# reptile shops in suffolk/cambridgeshire



## smocnick (Apr 2, 2009)

hi all im moving this friday and will need some reptiles shops in the suffolk/cambs area

im moving to redlodge,suffolk anyone from that area???

is there shows up that way?

thanks


----------



## Montyrom (Aug 9, 2008)

*shops around red lodge...*

Not too many close by, but...

I'm from Bury St. Edmunds - for live food and frozen we use Marlows garden & pet centre and Tut hill ornamental fish farm between Bury and Fornham St Martin. They both have a limited number of reptiles, but have the basics to keep you going.

My prefered choice is Abbey Aquatics at Stonham Barns - good stock, advice and excellent quality live and frozen food. However, this is a treck out for you, but there is a coffee shop in the complex and other shops to wander around on a day out. 

There is also Swallow aquatics at East Harling (not far from Snetterton). They have a reasonable range of reptiles, fish and a coffee shop. Norwich is an option, but if you are travelling try the others first or read forum comments on them.

Towards Cambridge you have Petpacks at Hardwick, I've not bought reptiles from here only pet rats, which I would make the effort to buy pet rats from there again. They seem to have a really good range of reptiles.

In Ipswich town centre you have Viking Aquatics & Claws and Fins, both helpful and good for live food etc. 

Past Ipswich you have seapets at Martlesham, newbies to reps, but very helpful.

I have not found any more than this that are relaible for food, bulbs and substrates - if there are any I would like to know - also good to look at other places once in a while.

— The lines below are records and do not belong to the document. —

theorem tasks_with_deadlines_spec : Claim_equal_tasks_with_deadlines := by
  unfold Claim_equal_tasks_with_deadlines Spec_tasks_with_deadlines
  intro T _ hpre
  obtain ⟨hne, hpos⟩ := hpre
  have hTm : T.map (·.1) ≠ [] := by
    intro hcon; exact hne (List.map_eq_nil_iff.1 hcon)
  obtain ⟨L, hmL⟩ : ∃ m, PySem.List.max? (T.map (·.1)) (fun x => x) = some m := by
    cases hmx : PySem.List.max? (T.map (·.1)) (fun x => x) with
    | none => exact absurd ((PySem.List.max?_eq_none_iff _ _).1 hmx) hTm
    | some m => exact ⟨m, rfl⟩
  simp only [tasks_with_deadlines, tasks_with_deadlines_alt, hmL, Option.getD_some]
  set arr := (PySem.List.enumerate T).map (fun p => (p.2.1, p.2.2, p.1)) with harrdef
  -- structure of arr
  have harrmem : ∀ u ∈ arr, u.1 ∈ T.map (·.1) ∧ 0 ≤ u.2.2 ∧ u.2.2.toNat < T.length := by
    intro u hu
    rw [harrdef] at hu
    obtain ⟨p, hp, rfl⟩ := List.mem_map.1 hu
    obtain ⟨k, hk, rfl⟩ := (PySem.List.mem_enumerate_iff _ _ _).1 hp
    refine ⟨List.mem_map.2 ⟨T[k], List.getElem_mem hk, rfl⟩, by dsimp only; omega, by dsimp only; omega⟩
  have hLmax : ∀ u ∈ arr, u.1 ≤ L := by
    intro u hu
    exact PySem.List.max?_isMax hmL u.1 (harrmem u hu).1
  have hposArr : ∀ u ∈ arr, 0 ≤ u.1 := by
    intro u hu
    obtain ⟨v, hv, hveq⟩ := List.mem_map.1 (harrmem u hu).1
    rw [← hveq]; exact hpos v hv
  have hidx : ∀ u ∈ arr, 0 ≤ u.2.2 ∧ u.2.2.toNat < T.length :=
    fun u hu => (harrmem u hu).2
  have hndfst : arr.map (fun u => u.2.2) = (PySem.List.enumerate T).map (fun p => p.1) := by
    rw [harrdef, List.map_map]
    rfl
  have hnd : (arr.map (fun u => u.2.2)).Nodup := by
    rw [hndfst, PySem.List.map_fst_enumerate]
    exact PySem.List.nodup_pyRange_one _ _
  have harr1 : arr.map (fun u => u.1) = T.map (·.1) := by
    conv_rhs => rw [← PySem.List.map_snd_enumerate T 0]
    rw [harrdef, List.map_map, List.map_map]
    rfl
  have hLmem : L ∈ T.map (·.1) := PySem.List.max?_mem hmL
  -- the sorted task list
  have hSperm := PySem.List.sorted_perm arr (fun u => u.1) false
  have hSpw := PySem.List.sorted_pairwise arr (fun u => u.1)
  cases hS : PySem.List.sorted arr (fun u => u.1) false with
  | nil =>
    exfalso
    have harrnil : arr = [] := (PySem.List.sorted_eq_nil_iff _ _ _).1 hS
    have : T.length = 0 := by
      have h1 : arr.length = T.length := by
        rw [harrdef, List.length_map, PySem.List.length_enumerate]
      rw [harrnil] at h1
      simpa using h1.symm
    exact hne (List.length_eq_zero_iff.1 this)
  | cons t ts =>
    have hmin : ∀ u ∈ arr, t.1 ≤ u.1 := PySem.List.key_head_sorted_le arr (fun u => u.1) hS
    have htarr : t ∈ arr := hSperm.subset (by rw [hS]; exact List.mem_cons_self ..)
    have h0d0 : 0 ≤ t.1 := hposArr t htarr
    have hd0L : t.1 ≤ L := hLmax t htarr
    -- replace bucket lookups by pools
    have hstepcong : ∀ acc, ∀ s ∈ PySem.List.pyRange 0 (L+1) 1,
        pvPopUntil ((pvBuckets arr L).getD s.toNat []) acc
          = pvPopUntil (pvPool arr (s+1)) acc := by
      intro acc s hs
      have hsm := PySem.List.mem_pyRange_one.1 hs
      have hcast : ((s.toNat : Int)) = s := by omega
      have hgetd : (pvBuckets arr L).getD s.toNat [] = pvPool arr (s + 1) := by
        rw [List.getD_eq_getElem?_getD]
        rw [buckets_get arr L hposArr s.toNat (by omega)]
        simp only [Option.getD_some]
        unfold pvPool
        congr 1
        congr 1
        apply List.filter_congr
        intro u _
        rw [hcast]
        simp only [decide_eq_decide]
        omega
      rw [hgetd]
    rw [PySem.List.foldl_congr_mem _ _ _ _ hstepcong]
    rw [PySem.List.pyRange_one_append 0 t.1 (L+1) h0d0 (by omega), List.foldl_append]
    -- the slots before the first deadline see empty pools
    have hchunk0 : ∀ acc, ∀ s ∈ PySem.List.pyRange 0 t.1 1,
        pvPopUntil (pvPool arr (s+1)) acc = acc := by
      intro acc s hs
      have hsm := PySem.List.mem_pyRange_one.1 hs
      have hpool0 : pvPool arr (s+1) = [] := by
        unfold pvPool
        rw [List.filter_eq_nil_iff.2 (fun u hu => by
          have := hmin u hu
          simp only [decide_eq_true_eq]
          omega)]
        rfl
      rw [hpool0]
      rcases acc with ⟨u1, u2, u3⟩
      rfl
    rw [PySem.List.foldl_congr_mem _ _ (fun st _ => st) _ hchunk0, foldl_id]
    -- initial state facts
    have hfresh0 : ∀ u ∈ (t :: ts), usedAt (List.replicate T.length false) u.2.2 = false :=
      fun u _ => usedAt_replicate _ _
    have hpoolt : pvPool arr t.1 = [] := by
      unfold pvPool
      rw [List.filter_eq_nil_iff.2 (fun u hu => by
        have := hmin u hu
        simp only [decide_eq_true_eq]
        omega)]
      rfl
    have hh0 : ([] : List (Int × Int))
        = (pvPool arr t.1).filter (fun y => !(usedAt (List.replicate T.length false) y.2)) := by
      rw [hpoolt]
      rfl
    have hpermS : (t :: ts).Perm (arr.filter (fun u => decide (t.1 ≤ u.1))) := by
      have hfe : arr.filter (fun u => decide (t.1 ≤ u.1)) = arr :=
        List.filter_eq_self.2 (fun u hu => by
          simp only [decide_eq_true_eq]; exact hmin u hu)
      rw [hfe]
      exact hS ▸ hSperm
    have hmaxS : (t :: ts) ≠ [] → L ∈ (t :: ts).map (fun u => u.1) := by
      intro _
      have h1 : L ∈ arr.map (fun u => u.1) := by rw [harr1]; exact hLmem
      exact ((hS ▸ hSperm).map (fun u : Int × Int × Int => u.1)).mem_iff.2 h1
    have hmain := main_lemma arr L T.length hnd hidx hLmax (t :: ts).length (t :: ts)
      (le_refl _) t.1 [] (List.replicate T.length false) 0 []
      (hS ▸ hSpw) hpermS
      (fun t₀ ts₀ heq => by injection heq with h1 _; rw [h1])
      (fun hcon => by simp at hcon)
      hmaxS List.length_replicate hfresh0 hh0
    exact hmain.symm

I hope this helps you a little and should you find one in the area that I have missed or is new please let me know.

Sam


----------



## cubeykc (Aug 8, 2008)

Montyrom said:


> Not too many close by, but...
> 
> I'm from Bury St. Edmunds - for live food and frozen we use Marlows garden & pet centre and Tut hill ornamental fish farm between Bury and Fornham St Martin. They both have a limited number of reptiles, but have the basics to keep you going.
> 
> ...


 
Tut hill ornamental fish farm is rubbish i feel sorry for all of there reptiles i know loads of people from BSE who have complained to the rspca about them


----------



## smocnick (Apr 2, 2009)

thanks for the info i have been using hardwicks but its a bit of a treck so will try some of these out

also been told theres a place in newmarket and one in fordham so will check them out and update


----------



## Montyrom (Aug 9, 2008)

cubeykc said:


> Tut hill ornamental fish farm is rubbish i feel sorry for all of there reptiles i know loads of people from BSE who have complained to the rspca about them


I only use them for bugs if we get caught out and dry supplies for other pets as they are easy to get to and offer good opening hours.

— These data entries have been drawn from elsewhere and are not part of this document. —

-- pv_equiv track=rewrite | github.com/deeyanvadwala/Semantic-Code-Search-and-Recommendation-Using-Neural-Embeddings | evaluation/__init__.py | frank
-- ===== SOURCE A (Python) =====
-- from typing import List, Dict, Optional
--
-- def frank(
--     retrieved_ids: List[int],
--     relevant_ids: List[int]
-- ) -> Optional[int]:
--     """
--     FRank: rank of the first relevant result (1-indexed).
--
--     Returns None if no relevant result found (NF in the paper).
--     """
--     relevant = set(relevant_ids)
--
--     for i, rid in enumerate(retrieved_ids):
--         if rid in relevant:
--             return i + 1
--
--     return None
-- ===== SOURCE B (Python) =====
-- def frank(retrieved_ids, relevant_ids):
--     """FRank via a first-occurrence position table over retrieved_ids."""
--     pos = {}
--     for i, rid in enumerate(retrieved_ids):
--         if rid not in pos:
--             pos[rid] = i
--     ranks = [pos[rid] + 1 for rid in relevant_ids if rid in pos]
--     return min(ranks) if ranks else None
-- ===== Notes on version B (the rewrite author's own statement) =====
-- stated objective: alternative
-- what changed: B scans relevant_ids against a prebuilt first-index dict of retrieved_ids and takes the minimum rank, instead of scanning retrieved_ids for the first membership hit in a set of relevant_ids.
import Mathlib
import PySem

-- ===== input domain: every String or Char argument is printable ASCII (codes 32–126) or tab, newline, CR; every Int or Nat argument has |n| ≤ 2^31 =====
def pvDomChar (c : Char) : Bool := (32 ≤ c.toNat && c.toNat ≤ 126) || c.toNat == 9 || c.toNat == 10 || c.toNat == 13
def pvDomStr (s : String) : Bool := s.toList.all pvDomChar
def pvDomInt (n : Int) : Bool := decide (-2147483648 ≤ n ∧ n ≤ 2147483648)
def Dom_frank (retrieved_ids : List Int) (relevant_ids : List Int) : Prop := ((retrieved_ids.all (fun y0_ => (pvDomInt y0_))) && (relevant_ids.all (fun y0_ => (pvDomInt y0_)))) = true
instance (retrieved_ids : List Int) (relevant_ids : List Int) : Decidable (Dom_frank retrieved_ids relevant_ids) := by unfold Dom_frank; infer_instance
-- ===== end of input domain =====

-- B builds a first-occurrence index dict over retrieved_ids and takes the minimum rank over relevant_ids, instead of A's scan of retrieved_ids for the first hit in a set of relevant_ids; proved to return the same value on all inputs.


-- ===== PORT A =====
-- the 'for i, rid in enumerate(retrieved_ids): if rid in relevant: return i + 1' loop
def frankLoop (relevant : PySem.Set Int) : List (Int × Int) → Option Int
  | [] => none
  | (i, rid) :: rest =>
      if relevant.contains rid then some (i + 1) else frankLoop relevant rest

def frank (retrieved_ids : List Int) (relevant_ids : List Int) : Option Int :=
  let relevant := PySem.Set.ofList relevant_ids
  frankLoop relevant (PySem.List.enumerate retrieved_ids 0)

-- ===== PORT B =====
def frank_alt (retrieved_ids : List Int) (relevant_ids : List Int) : Option Int :=
  -- pos = {}; for i, rid in enumerate(retrieved_ids): if rid not in pos: pos[rid] = i
  let pos := (PySem.List.enumerate retrieved_ids 0).foldl
    (fun d p => if d.contains p.2 then d else d.insert p.2 p.1) PySem.Dict.empty
  -- ranks = [pos[rid] + 1 for rid in relevant_ids if rid in pos]
  let ranks := relevant_ids.filterMap (fun rid => (pos.get? rid).map (fun i => i + 1))
  -- return min(ranks) if ranks else None
  if ranks = [] then none else PySem.List.min? ranks (fun y => y)

-- ===== PRECONDITION & SPEC =====
def Spec_frank (retrieved_ids : List Int) (relevant_ids : List Int) (out : Option Int) : Prop := out = frank_alt retrieved_ids relevant_ids
instance (retrieved_ids : List Int) (relevant_ids : List Int) (out : Option Int) : Decidable (Spec_frank retrieved_ids relevant_ids out) := by unfold Spec_frank; infer_instance

-- ===== CLAIM (what is proved, stated in full; the proofs are below) =====
def Claim_equal_frank : Prop := ∀ (retrieved_ids : List Int) (relevant_ids : List Int), Dom_frank retrieved_ids relevant_ids → Spec_frank retrieved_ids relevant_ids (frank retrieved_ids relevant_ids)

-- ===== LEMMAS AND PROOFS =====

-- the position dict looks up the first index (offset by the start) of a key, unless already bound
theorem pos_get (xs : List Int) (n : Int) (d : PySem.Dict Int Int) (r : Int) :
    ((PySem.List.enumerate xs n).foldl
      (fun d p => if d.contains p.2 then d else d.insert p.2 p.1) d).get? r
    = (d.get? r).or ((xs.idxOf? r).map (fun k : Nat => n + (k : Int))) := by
  induction xs generalizing n d with
  | nil => simp [PySem.List.enumerate_nil]
  | cons x t ih =>
    rw [PySem.List.enumerate_cons, List.foldl_cons]
    by_cases hc : d.contains x
    · simp only [hc, if_true, ih]
      rw [List.idxOf?_cons]
      by_cases hx : x = r
      · subst hx
        have hs : (d.get? x).isSome := by
          rw [← PySem.Dict.contains_eq_isSome_get?]; exact hc
        rcases Option.isSome_iff_exists.mp hs with ⟨v, hv⟩
        simp [hv]
      · rw [if_neg (by simpa using hx)]
        congr 1
        cases t.idxOf? r with
        | none => simp
        | some k => simp; omega
    · simp only [hc, Bool.false_eq_true, if_false, ih]
      rw [List.idxOf?_cons]
      by_cases hx : x = r
      · subst hx
        have hdn : d.get? x = none := by
          rw [Option.eq_none_iff_forall_ne_some]
          intro v hv
          have hce := PySem.Dict.contains_eq_isSome_get? (d := d) (k := x)
          rw [hv] at hce; simp [hce] at hc
        rw [PySem.Dict.get?_insert, if_pos rfl, hdn]
        simp
      · rw [PySem.Dict.get?_insert, if_neg (fun h => hx h.symm),
            if_neg (by simpa using hx)]
        congr 1
        cases t.idxOf? r with
        | none => simp
        | some k => simp; omega

-- A's loop is findIdx? over the underlying list, shifted by the enumeration start
theorem frankLoop_eq (s : PySem.Set Int) (xs : List Int) (n : Int) :
    frankLoop s (PySem.List.enumerate xs n)
    = (xs.findIdx? (fun x => s.contains x)).map (fun k : Nat => n + (k : Int) + 1) := by
  induction xs generalizing n with
  | nil => simp [PySem.List.enumerate_nil, frankLoop]
  | cons x t ih =>
    rw [PySem.List.enumerate_cons, List.findIdx?_cons]
    by_cases hc : s.contains x = true
    · have hm : x ∈ s := (PySem.Set.contains_iff s x).mp hc
      rw [if_pos hc]
      simp [frankLoop, hm]
    · rw [if_neg hc]
      show (if s.contains x = true then some (n + 1)
            else frankLoop s (PySem.List.enumerate t (n + 1))) = _
      rw [if_neg hc, ih]
      cases t.findIdx? (fun x => s.contains x) with
      | none => rfl
      | some k =>
        simp only [Option.map_some]
        congr 1
        push_cast
        ring

-- if m is in L and below every element, min? (first minimal) returns exactly m
theorem min?_id_eq (L : List Int) (m : Int) (hm : m ∈ L) (hle : ∀ y ∈ L, m ≤ y) :
    PySem.List.min? L (fun y => y) = some m := by
  cases h : PySem.List.min? L (fun y => y) with
  | none =>
    rw [PySem.List.min?_eq_none_iff] at h
    subst h; cases hm
  | some m' =>
    have h2 : m' ≤ m := PySem.List.min?_isMin h m hm
    have h3 : m ≤ m' := hle m' (PySem.List.min?_mem h)
    exact congrArg some (le_antisymm h2 h3)

-- the crux: the minimum rank over relevant_ids equals the first index hit, for any strictly monotone rank map
theorem min_filterMap_idxOf (xs : List Int) (rel : List Int) (f : Nat → Int)
    (hf : StrictMono f) :
    PySem.List.min? (rel.filterMap (fun r => (xs.idxOf? r).map f)) (fun y => y)
    = (xs.findIdx? (fun x => decide (x ∈ rel))).map f := by
  induction xs generalizing f with
  | nil => simp
  | cons x t ih =>
    rw [List.findIdx?_cons]
    by_cases hx : x ∈ rel
    · rw [if_pos (by simpa using hx)]
      apply min?_id_eq
      · refine List.mem_filterMap.mpr ⟨x, hx, ?_⟩
        rw [List.idxOf?_cons, if_pos (by simp)]
        rfl
      · intro y hy
        rcases List.mem_filterMap.mp hy with ⟨r, _, hr⟩
        rcases Option.map_eq_some_iff.mp hr with ⟨k, _, rfl⟩
        exact hf.monotone (Nat.zero_le k)
    · rw [if_neg (by simpa using hx)]
      have hcongr : rel.filterMap (fun r => ((x :: t).idxOf? r).map f)
          = rel.filterMap (fun r => (t.idxOf? r).map (fun k => f (k + 1))) := by
        apply List.filterMap_congr
        intro r hr
        rw [List.idxOf?_cons, if_neg (by simp; rintro rfl; exact hx hr), Option.map_map]
        rfl
      rw [hcongr, ih (fun k => f (k + 1)) (fun a b h => hf (by omega)), Option.map_map]
      rfl

theorem frank_eq_frank_alt (xs : List Int) (rel : List Int) :
    frank xs rel = frank_alt xs rel := by
  have hmono : StrictMono (fun k : Nat => (k : Int) + 1) := fun a b h => by
    dsimp only; omega
  have hpred : (fun x => (PySem.Set.ofList rel).contains x) = (fun x => decide (x ∈ rel)) := by
    funext x
    by_cases hx : x ∈ rel
    · have hc : (PySem.Set.ofList rel).contains x = true :=
        (PySem.Set.contains_iff _ _).mpr ((PySem.Set.mem_ofList _ _).mpr hx)
      rw [hc]; simp [hx]
    · have hc : (PySem.Set.ofList rel).contains x = false := by
        rcases Bool.eq_false_or_eq_true ((PySem.Set.ofList rel).contains x) with h | h
        · exact absurd ((PySem.Set.mem_ofList _ _).mp ((PySem.Set.contains_iff _ _).mp h)) hx
        · exact h
      rw [hc]; simp [hx]
  have hranks : rel.filterMap (fun rid =>
      (((PySem.List.enumerate xs 0).foldl
        (fun d p => if d.contains p.2 then d else d.insert p.2 p.1)
        PySem.Dict.empty).get? rid).map (fun i => i + 1))
      = rel.filterMap (fun r => (xs.idxOf? r).map (fun k : Nat => (k : Int) + 1)) := by
    apply List.filterMap_congr
    intro r _
    rw [pos_get, PySem.Dict.get?_empty, Option.none_or, Option.map_map]
    cases xs.idxOf? r <;> simp
  have hsimpl : (xs.findIdx? (fun x => decide (x ∈ rel))).map
        (fun k : Nat => (0 : Int) + (k : Int) + 1)
      = (xs.findIdx? (fun x => decide (x ∈ rel))).map (fun k : Nat => (k : Int) + 1) := by
    cases xs.findIdx? (fun x => decide (x ∈ rel)) <;> simp
  simp only [frank, frank_alt]
  rw [frankLoop_eq, hpred, hsimpl, hranks, ← min_filterMap_idxOf xs rel _ hmono]
  by_cases hnil : rel.filterMap (fun r => (xs.idxOf? r).map (fun k : Nat => (k : Int) + 1)) = []
  · rw [if_pos hnil, hnil]
    rfl
  · rw [if_neg hnil]

-- ===== VERDICT (by name: the statement is the Claim_ definition above) =====
theorem frank_spec : Claim_equal_frank := by
  intro xs rel _
  unfold Spec_frank
  exact frank_eq_frank_alt xs rel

One of my snakes came from there as a non feeder and is now doing very well.

Also my rescued desert agama came from there (misold to previous owner and told it needed damp conditions) . He now only has one complete front leg because of a mixture of bad advice, lack of understanding or previous owner stupidity.

I try not to write anything bad about places (due to slander etc), and my lack of info on somewhere would hint that they are there if you choose to use them, do so at your experience. The ones that are trustworthy have more description.

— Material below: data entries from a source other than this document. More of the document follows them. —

-- pv_equiv track=rewrite | github.com/azanbinzahid/google-kickstart-2022 | RoundC/p1.py | solve
-- ===== SOURCE A (Python) =====
-- def solve(old_pass):
--     new_pass = old_pass
--
--     if not any([s.islower() for s in old_pass]):
--         new_pass += 'a'
--
--     if not any([s.isupper() for s in old_pass]):
--         new_pass += 'A'
--
--     if not any([s.isdigit() for s in old_pass]):
--         new_pass += '1'
--
--
--     if not any([s in ['#', '@', '*', '&'] for s in old_pass]):
--         new_pass += '#'
--
--
--     if len(new_pass) < 7:
--         new_pass += '@' * (7 - len(new_pass))
--
--     return new_pass
-- ===== SOURCE B (Python) =====
-- def solve(old_pass):
--     # Worklist algorithm: start with the ordered list of (predicate, filler)
--     # requirements and consume the password, deleting every requirement the
--     # current character satisfies; stop early once the worklist is empty.
--     # The survivors' fillers (still in a,A,1,# order, since filtering
--     # preserves order) are appended, then pad to length 7.
--     pending = [(str.islower, 'a'),
--                (str.isupper, 'A'),
--                (str.isdigit, '1'),
--                (lambda c: c in '#@*&', '#')]
--     i = 0
--     while pending and i < len(old_pass):
--         ch = old_pass[i]
--         pending = [(p, f) for (p, f) in pending if not p(ch)]
--         i += 1
--     out = old_pass + ''.join(f for _, f in pending)
--     return out + '@' * (7 - len(out)) if len(out) < 7 else out
-- ===== Notes on version B (the rewrite author's own statement) =====
-- stated objective: alternative
-- what changed: B replaces A's four independent any()-scans and conditional appends with a worklist algorithm: it starts from an ordered list of (predicate, filler) requirements, consumes the password deleting satisfied requirements with early exit when the worklist empties, and appends the surviving fillers before padding.
import Mathlib
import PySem

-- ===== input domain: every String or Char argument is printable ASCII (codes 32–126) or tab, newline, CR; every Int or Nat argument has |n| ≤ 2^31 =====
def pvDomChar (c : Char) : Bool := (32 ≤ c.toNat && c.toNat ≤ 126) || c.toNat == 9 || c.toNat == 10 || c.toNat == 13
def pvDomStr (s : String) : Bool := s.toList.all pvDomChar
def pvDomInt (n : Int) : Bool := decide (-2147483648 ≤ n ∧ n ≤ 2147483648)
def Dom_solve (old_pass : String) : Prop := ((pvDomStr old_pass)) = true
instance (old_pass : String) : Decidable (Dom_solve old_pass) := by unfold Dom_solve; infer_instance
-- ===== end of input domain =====

-- B replaces A's four any()-scans with a worklist of (predicate, filler) requirements
-- pruned while consuming the password (early exit when the worklist empties); same output.

-- ===== PORT A =====
def solve (old_pass : String) : String :=
  let cs := old_pass.toList
  let np := cs
  let np := if !(cs.any (fun s => PySem.Chars.islower s)) then np ++ ['a'] else np
  let np := if !(cs.any (fun s => PySem.Chars.isupper s)) then np ++ ['A'] else np
  let np := if !(cs.any (fun s => PySem.Chars.isdigit s)) then np ++ ['1'] else np
  let np := if !(cs.any (fun s => ['#', '@', '*', '&'].contains s)) then np ++ ['#'] else np
  let np := if np.length < 7 then np ++ List.replicate (7 - np.length) '@' else np
  String.ofList np

-- ===== PORT B =====
-- the ordered worklist of (predicate, filler) requirements
def pwReqs : List ((Char → Bool) × Char) :=
  [(fun c => PySem.Chars.islower c, 'a'),
   (fun c => PySem.Chars.isupper c, 'A'),
   (fun c => PySem.Chars.isdigit c, '1'),
   (fun c => "#@*&".toList.contains c, '#')]

-- the worklist loop of Source B: walk the password, deleting satisfied requirements; early exit on []
def pwPrune : List Char → List ((Char → Bool) × Char) → List ((Char → Bool) × Char)
  | _, [] => []
  | [], pending => pending
  | c :: cs, pending => pwPrune cs (pending.filter (fun pf => !pf.1 c))

def solve_alt (old_pass : String) : String :=
  let pending := pwPrune old_pass.toList pwReqs
  let out := old_pass.toList ++ pending.map Prod.snd
  if out.length < 7 then String.ofList (out ++ List.replicate (7 - out.length) '@')
  else String.ofList out

-- ===== PRECONDITION & SPEC =====
def Spec_solve (old_pass : String) (out : String) : Prop := out = solve_alt old_pass
instance (old_pass : String) (out : String) : Decidable (Spec_solve old_pass out) := by unfold Spec_solve; infer_instance

-- ===== CLAIM =====
def Claim_equal_solve : Prop := ∀ (old_pass : String), Dom_solve old_pass → Spec_solve old_pass (solve old_pass)

-- ===== LEMMAS AND PROOFS =====

/-- The worklist recursion computes a filter by "no character satisfies the predicate". -/
theorem pwPrune_eq_filter (cs : List Char) (pending : List ((Char → Bool) × Char)) :
    pwPrune cs pending = pending.filter (fun pf => !(cs.any (fun c => pf.1 c))) := by
  induction cs generalizing pending with
  | nil => cases pending <;> simp [pwPrune]
  | cons c cs ih =>
    cases pending with
    | nil => rfl
    | cons p ps =>
      show pwPrune cs ((p :: ps).filter (fun pf => !pf.1 c)) = _
      rw [ih, List.filter_filter]
      congr 1
      funext pf
      simp [Bool.and_comm]

theorem contains_symbols (s : Char) :
    ("#@*&".toList.contains s) = (['#', '@', '*', '&'].contains s) := rfl

theorem solve_eq_alt (old_pass : String) : solve old_pass = solve_alt old_pass := by
  unfold solve solve_alt
  rw [pwPrune_eq_filter]
  simp only [pwReqs, List.filter_cons, List.filter_nil, contains_symbols]
  split_ifs <;>
    simp only [List.map_cons, List.map_nil, List.length_append, List.length_cons,
      List.length_nil, List.append_assoc, List.cons_append, List.nil_append] at * <;>
    first | rfl | omega | simp

-- ===== VERDICT =====
theorem solve_spec : Claim_equal_solve := by
  intro s _
  unfold Spec_solve
  exact solve_eq_alt s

Would the place in Newmarket be the shop that was Taylors? and the one in Fordham the garden centre - as i didn't think it would take too long before they got into reptiles. Would be great to know!

Great that there's so many passionate reptile owners in Suffolk!

I have on occasion reported stores to the RSPCA... one in Colchester springs to mind (over stocking of fish etc). So if it's justified do it!


----------



## R0b_2oo8 (Nov 8, 2008)

personally i use Viking aqautics in town for most of my things.

Proberbly coz i know them well enough to get some good deals and there range of dry goods/ accessories is far better than claws and fins as they are in stock while C&F will order them in for you

Also the guy does know what hes doing and although some reps are on sand, none are fed on it and he does give out good advice

Claws and fins are quite good though, just a bit cramped when you walk in but the guys know what there doing

Seapets at martlesham and colchester both seem ok havnt hada good explore around but at least the cages seemed clean and well presnted for reptile sale vivs. they just not close enough for me as dont drive

all the others abbey etc all sound good and qould love to visit them just dont drive so cant get there easily

my personal opinions:2thumb:: victory:


----------